On the game's level design GameTrailers found it made the game "pretty engaging throughout", being "nothing out of the ordinary yet oddly compelling", yet "a short lived experience". GamesRadar concluded that the "dungeons are well-designed, the action is well-balanced and fun, and even the characters are likable." Reviewing the latest version, IGN still felt "even with its limitations, Orcs & Elves’ fast-paced, turn-based style is a refreshing change of pace from the evolved role-playing game design" while Game Informer more negatively concluded "you may be better off making up your own fantasy game with RPG Maker."

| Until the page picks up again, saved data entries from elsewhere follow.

-- pv_equiv track=rewrite | github.com/vincenzorm117/CCI_6edition | problems/chapter16/15_master_mind/python/solution.py | scorePoints
-- ===== SOURCE A (Python) =====
-- def scorePoints(A, G, options):
--     optionToIndex = {}
--     for index in range(len(options)):
--         optionToIndex[options[index]] = index
--
--     optionCounts = [0] * len(options)
--
--     hitCount, pseudoHitCount = 0, 0
--     for i in range(len(options)):
--         if A[i] == G[i]:
--             hitCount += 1
--         else:
--             index = optionToIndex[A[i]]
--             if optionCounts[index] < 0:
--                 pseudoHitCount += 1
--             optionCounts[index] += 1
--
--             index = optionToIndex[G[i]]
--             if optionCounts[index] > 0:
--                 pseudoHitCount += 1
--             optionCounts[index] -= 1
--
--     return (hitCount, pseudoHitCount)
-- ===== SOURCE B (Python) =====
-- def scorePoints(A, G, options):
--     hits = 0
--     freqA = {c: 0 for c in options}
--     freqG = {c: 0 for c in options}
--     for i in range(len(options)):
--         a, g = A[i], G[i]
--         if a == g:
--             hits += 1
--         else:
--             freqA[a] = freqA[a] + 1
--             freqG[g] = freqG[g] + 1
--     pseudo = 0
--     for c in freqA:
--         pseudo += min(freqA[c], freqG[c])
--     return (hits, pseudo)
-- ===== Notes on version B (the rewrite author's own statement) =====
-- stated objective: alternative
-- what changed: A scores pseudo-hits incrementally with a signed per-color balance array updated and tested at each mismatched position; B counts hits, builds two per-color frequency tables over the mismatched positions, and returns sum over distinct colors of min(freqA, freqG).
import Mathlib
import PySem

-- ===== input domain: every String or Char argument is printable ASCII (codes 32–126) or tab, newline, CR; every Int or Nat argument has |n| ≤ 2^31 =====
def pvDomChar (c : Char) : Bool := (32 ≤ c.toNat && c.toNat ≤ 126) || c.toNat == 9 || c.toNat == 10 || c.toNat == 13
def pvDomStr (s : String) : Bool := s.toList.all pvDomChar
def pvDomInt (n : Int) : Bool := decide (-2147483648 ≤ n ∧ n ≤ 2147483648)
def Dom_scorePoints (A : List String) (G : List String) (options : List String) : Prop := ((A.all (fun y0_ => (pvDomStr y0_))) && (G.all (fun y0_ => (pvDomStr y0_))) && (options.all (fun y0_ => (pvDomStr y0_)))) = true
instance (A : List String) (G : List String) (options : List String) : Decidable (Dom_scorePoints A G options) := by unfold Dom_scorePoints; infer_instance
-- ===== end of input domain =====

-- B replaces A's incremental signed-balance matching by hit counting plus two per-color
-- frequency tables summed with min per distinct color (objective: alternative decomposition).

-- ===== PORT A =====
-- Literal port of A. Python raises IndexError when len(A)/len(G) < len(options) and
-- KeyError when a mismatched color is not in options; both are excluded by Pre_ below
-- (the '.getD' defaults are only reached outside Pre_).
def scorePoints (A : List String) (G : List String) (options : List String) : Int × Int :=
  let optionToIndex : PySem.Dict String Int :=
    (PySem.List.pyRange 0 (options.length : Int) 1).foldl
      (fun d index => d.insert (PySem.List.pyGetD options index "") index) PySem.Dict.empty
  let optionCounts : List Int := List.replicate options.length 0
  let st :=
    (PySem.List.pyRange 0 (options.length : Int) 1).foldl
      (fun (s : List Int × Int × Int) i =>
        if PySem.List.pyGetD A i "" = PySem.List.pyGetD G i "" then
          (s.1, s.2.1 + 1, s.2.2)
        else
          let index1 := (optionToIndex.get? (PySem.List.pyGetD A i "")).getD 0
          let p1 := if PySem.List.pyGetD s.1 index1 0 < 0 then s.2.2 + 1 else s.2.2
          let c1 := PySem.List.pySetD s.1 index1 (PySem.List.pyGetD s.1 index1 0 + 1)
          let index2 := (optionToIndex.get? (PySem.List.pyGetD G i "")).getD 0
          let p2 := if 0 < PySem.List.pyGetD c1 index2 0 then p1 + 1 else p1
          let c2 := PySem.List.pySetD c1 index2 (PySem.List.pyGetD c1 index2 0 - 1)
          (c2, s.2.1, p2))
      (optionCounts, (0 : Int), (0 : Int))
  (st.2.1, st.2.2)

-- ===== PORT B =====
-- Literal port of Source B (same exception surface as A, excluded by Pre_).
def scorePoints_alt (A : List String) (G : List String) (options : List String) : Int × Int :=
  let freqA0 : PySem.Dict String Int := options.foldl (fun d c => d.insert c 0) PySem.Dict.empty
  let freqG0 : PySem.Dict String Int := options.foldl (fun d c => d.insert c 0) PySem.Dict.empty
  let st :=
    (PySem.List.pyRange 0 (options.length : Int) 1).foldl
      (fun (s : Int × PySem.Dict String Int × PySem.Dict String Int) i =>
        let a := PySem.List.pyGetD A i ""
        let g := PySem.List.pyGetD G i ""
        if a = g then (s.1 + 1, s.2.1, s.2.2)
        else (s.1, s.2.1.insert a (s.2.1.getD a 0 + 1), s.2.2.insert g (s.2.2.getD g 0 + 1)))
      ((0 : Int), freqA0, freqG0)
  let pseudo := st.2.1.keys.foldl (fun t c => t + min (st.2.1.getD c 0) (st.2.2.getD c 0)) 0
  (st.1, pseudo)

-- ===== PRECONDITION & SPEC =====
-- Pre_ excludes exactly the inputs where Python A raises: IndexError (a code shorter than
-- options) or KeyError (a mismatched-position color missing from options).
def Pre_scorePoints (A : List String) (G : List String) (options : List String) : Prop :=
  options.length ≤ A.length ∧ options.length ≤ G.length ∧
  ∀ i < options.length, A.getD i "" ≠ G.getD i "" →
    A.getD i "" ∈ options ∧ G.getD i "" ∈ options

instance (A : List String) (G : List String) (options : List String) : Decidable (Pre_scorePoints A G options) := by
  unfold Pre_scorePoints; infer_instance

def pvWitness_scorePoints : List String × List String × List String :=
  (["R", "G"], ["G", "G"], ["R", "G"])

def Spec_scorePoints (A : List String) (G : List String) (options : List String) (out : Int × Int) : Prop := out = scorePoints_alt A G options
instance (A : List String) (G : List String) (options : List String) (out : Int × Int) : Decidable (Spec_scorePoints A G options out) := by unfold Spec_scorePoints; infer_instance

-- ===== CLAIM (what is proved, stated in full; the proofs are below) =====
def Claim_equal_scorePoints : Prop := ∀ (A : List String) (G : List String) (options : List String), Dom_scorePoints A G options → Pre_scorePoints A G options → Spec_scorePoints A G options (scorePoints A G options)

-- ===== LEMMAS AND PROOFS =====

-- Named forms of the two loop bodies and loop prefixes (proof-only helpers).
def o2iOf (options : List String) : PySem.Dict String Int :=
  (PySem.List.pyRange 0 (options.length : Int) 1).foldl
    (fun d index => d.insert (PySem.List.pyGetD options index "") index) PySem.Dict.empty

def stepA (o2i : PySem.Dict String Int) (A G : List String) (s : List Int × Int × Int) (i : Int) :
    List Int × Int × Int :=
  if PySem.List.pyGetD A i "" = PySem.List.pyGetD G i "" then
    (s.1, s.2.1 + 1, s.2.2)
  else
    let index1 := (o2i.get? (PySem.List.pyGetD A i "")).getD 0
    let p1 := if PySem.List.pyGetD s.1 index1 0 < 0 then s.2.2 + 1 else s.2.2
    let c1 := PySem.List.pySetD s.1 index1 (PySem.List.pyGetD s.1 index1 0 + 1)
    let index2 := (o2i.get? (PySem.List.pyGetD G i "")).getD 0
    let p2 := if 0 < PySem.List.pyGetD c1 index2 0 then p1 + 1 else p1
    let c2 := PySem.List.pySetD c1 index2 (PySem.List.pyGetD c1 index2 0 - 1)
    (c2, s.2.1, p2)

def stA (A G options : List String) (k : Nat) : List Int × Int × Int :=
  (PySem.List.pyRange 0 (k : Int) 1).foldl (stepA (o2iOf options) A G)
    (List.replicate options.length 0, (0 : Int), (0 : Int))

def stepB (A G : List String) (s : Int × PySem.Dict String Int × PySem.Dict String Int) (i : Int) :
    Int × PySem.Dict String Int × PySem.Dict String Int :=
  let a := PySem.List.pyGetD A i ""
  let g := PySem.List.pyGetD G i ""
  if a = g then (s.1 + 1, s.2.1, s.2.2)
  else (s.1, s.2.1.insert a (s.2.1.getD a 0 + 1), s.2.2.insert g (s.2.2.getD g 0 + 1))

def freq0 (options : List String) : PySem.Dict String Int :=
  options.foldl (fun d c => d.insert c 0) PySem.Dict.empty

def stB (A G options : List String) (k : Nat) : Int × PySem.Dict String Int × PySem.Dict String Int :=
  (PySem.List.pyRange 0 (k : Int) 1).foldl (stepB A G) ((0 : Int), freq0 options, freq0 options)

theorem scorePoints_eq (A G options : List String) :
    scorePoints A G options
      = ((stA A G options options.length).2.1, (stA A G options options.length).2.2) := rfl

theorem scorePoints_alt_eq (A G options : List String) :
    scorePoints_alt A G options
      = ((stB A G options options.length).1,
         (stB A G options options.length).2.1.keys.foldl
           (fun t c => t + min ((stB A G options options.length).2.1.getD c 0)
                               ((stB A G options options.length).2.2.getD c 0)) 0) := rfl

theorem stA_succ (A G options : List String) (k : Nat) :
    stA A G options (k + 1) = stepA (o2iOf options) A G (stA A G options k) (k : Int) := by
  unfold stA
  have hcast : ((k + 1 : Nat) : Int) = (k : Int) + 1 := by push_cast; ring
  rw [hcast, PySem.List.pyRange_one_succ_right (by positivity), List.foldl_append,
    List.foldl_cons, List.foldl_nil]

theorem stB_succ (A G options : List String) (k : Nat) :
    stB A G options (k + 1) = stepB A G (stB A G options k) (k : Int) := by
  unfold stB
  have hcast : ((k + 1 : Nat) : Int) = (k : Int) + 1 := by push_cast; ring
  rw [hcast, PySem.List.pyRange_one_succ_right (by positivity), List.foldl_append,
    List.foldl_cons, List.foldl_nil]

theorem stA_zero (A G options : List String) :
    stA A G options 0 = (List.replicate options.length 0, (0 : Int), (0 : Int)) := by
  unfold stA
  rw [show ((0 : Nat) : Int) = 0 from rfl, PySem.List.pyRange_one_eq_nil le_rfl, List.foldl_nil]

theorem stB_zero (A G options : List String) :
    stB A G options 0 = ((0 : Int), freq0 options, freq0 options) := by
  unfold stB
  rw [show ((0 : Nat) : Int) = 0 from rfl, PySem.List.pyRange_one_eq_nil le_rfl, List.foldl_nil]

-- the index dictionary maps each key to an in-range position holding that key
theorem o2i_build_spec (options : List String) (m : Nat) (c : String) (i : Int)
    (h : ((PySem.List.pyRange 0 (m : Int) 1).foldl
        (fun d index => d.insert (PySem.List.pyGetD options index "") index)
        PySem.Dict.empty).get? c = some i) :
    0 ≤ i ∧ i < (m : Int) ∧ PySem.List.pyGetD options i "" = c := by
  induction m with
  | zero =>
    rw [show ((0 : Nat) : Int) = 0 from rfl, PySem.List.pyRange_one_eq_nil le_rfl,
      List.foldl_nil, PySem.Dict.get?_empty] at h
    exact absurd h (by simp)
  | succ m ih =>
    have hcast : ((m + 1 : Nat) : Int) = (m : Int) + 1 := by push_cast; ring
    rw [hcast, PySem.List.pyRange_one_succ_right (by positivity), List.foldl_append,
      List.foldl_cons, List.foldl_nil, PySem.Dict.get?_insert] at h
    split at h
    · rename_i hc
      obtain rfl : (m : Int) = i := by injection h
      refine ⟨by positivity, by omega, hc ▸ rfl⟩
    · obtain ⟨h1, h2, h3⟩ := ih h
      exact ⟨h1, by omega, h3⟩

theorem o2iOf_spec (options : List String) (c : String) (i : Int)
    (h : (o2iOf options).get? c = some i) :
    0 ≤ i ∧ i < (options.length : Int) ∧ PySem.List.pyGetD options i "" = c :=
  o2i_build_spec options options.length c i h

theorem o2iOf_isSome (options : List String) (c : String) (hc : c ∈ options) :
    ∃ i, (o2iOf options).get? c = some i := by
  rcases hi : (o2iOf options).get? c with _ | i
  · exfalso
    rw [PySem.Dict.get?_eq_none_iff_not_mem_keys] at hi
    apply hi
    unfold o2iOf
    rw [PySem.Dict.keys_foldl_insert_key]
    have hmap : (PySem.List.pyRange 0 (options.length : Int) 1).map
        (fun index => PySem.List.pyGetD options index "") = options :=
      PySem.List.map_pyGetD_pyRange_zero' options ""
    rw [hmap, PySem.Dict.keys_empty, PySem.Set.update_nil_left]
    exact (PySem.Set.mem_ofList options c).mpr hc
  · exact ⟨i, rfl⟩

-- the frequency dictionaries start at zero with keys = the distinct options
theorem getD_freq_build (l : List String) (d : PySem.Dict String Int)
    (h : ∀ c, d.getD c 0 = 0) (x : String) :
    (l.foldl (fun d c => d.insert c 0) d).getD x 0 = 0 := by
  induction l generalizing d with
  | nil => exact h x
  | cons c t ih =>
    rw [List.foldl_cons]
    exact ih (d.insert c 0) (fun c' => by rw [PySem.Dict.getD_insert]; split <;> simp [h])

theorem getD_freq0 (options : List String) (x : String) : (freq0 options).getD x 0 = 0 :=
  getD_freq_build options PySem.Dict.empty (fun c => PySem.Dict.getD_empty c 0) x

theorem keys_freq0 (options : List String) : (freq0 options).keys = PySem.Set.ofList options := by
  unfold freq0
  rw [PySem.Dict.keys_foldl_insert, PySem.Dict.keys_empty, PySem.Set.update_nil_left]

-- changing a sum of a function over a duplicate-free list at one point
theorem sum_map_update_point (K : List String) (hK : K.Nodup) (a : String) (ha : a ∈ K)
    (F F' : String → Int) (hne : ∀ c, c ≠ a → F' c = F c) :
    (K.map F').sum = (K.map F).sum + (F' a - F a) := by
  induction K with
  | nil => cases ha
  | cons x t ih =>
    rcases List.nodup_cons.mp hK with ⟨hxt, ht⟩
    rcases List.mem_cons.mp ha with rfl | hat
    · have : t.map F' = t.map F :=
        List.map_congr_left (fun c hc => hne c (fun h => hxt (h ▸ hc)))
      simp only [List.map_cons, List.sum_cons, this]; ring
    · have hxa : x ≠ a := fun h => hxt (h ▸ hat)
      simp only [List.map_cons, List.sum_cons, hne x hxa, ih ht hat]; ring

The game sold 400,000 copies.

===Awards===
Before its release on the mobile phone, IGN named Orcs & Elves Best RPG at their Best of E3 2006 Awards, Wireless category. Following its mobile release, it was named Mobile Game of the Year at the 10th Annual Interactive Achievement Awards, and Best Mobile Game at the 2006 Leipzig Games Convention. IGN later award it Best Story for their Best of 2006 Wireless awards and included in the best games of 2006 list by The Village Voice.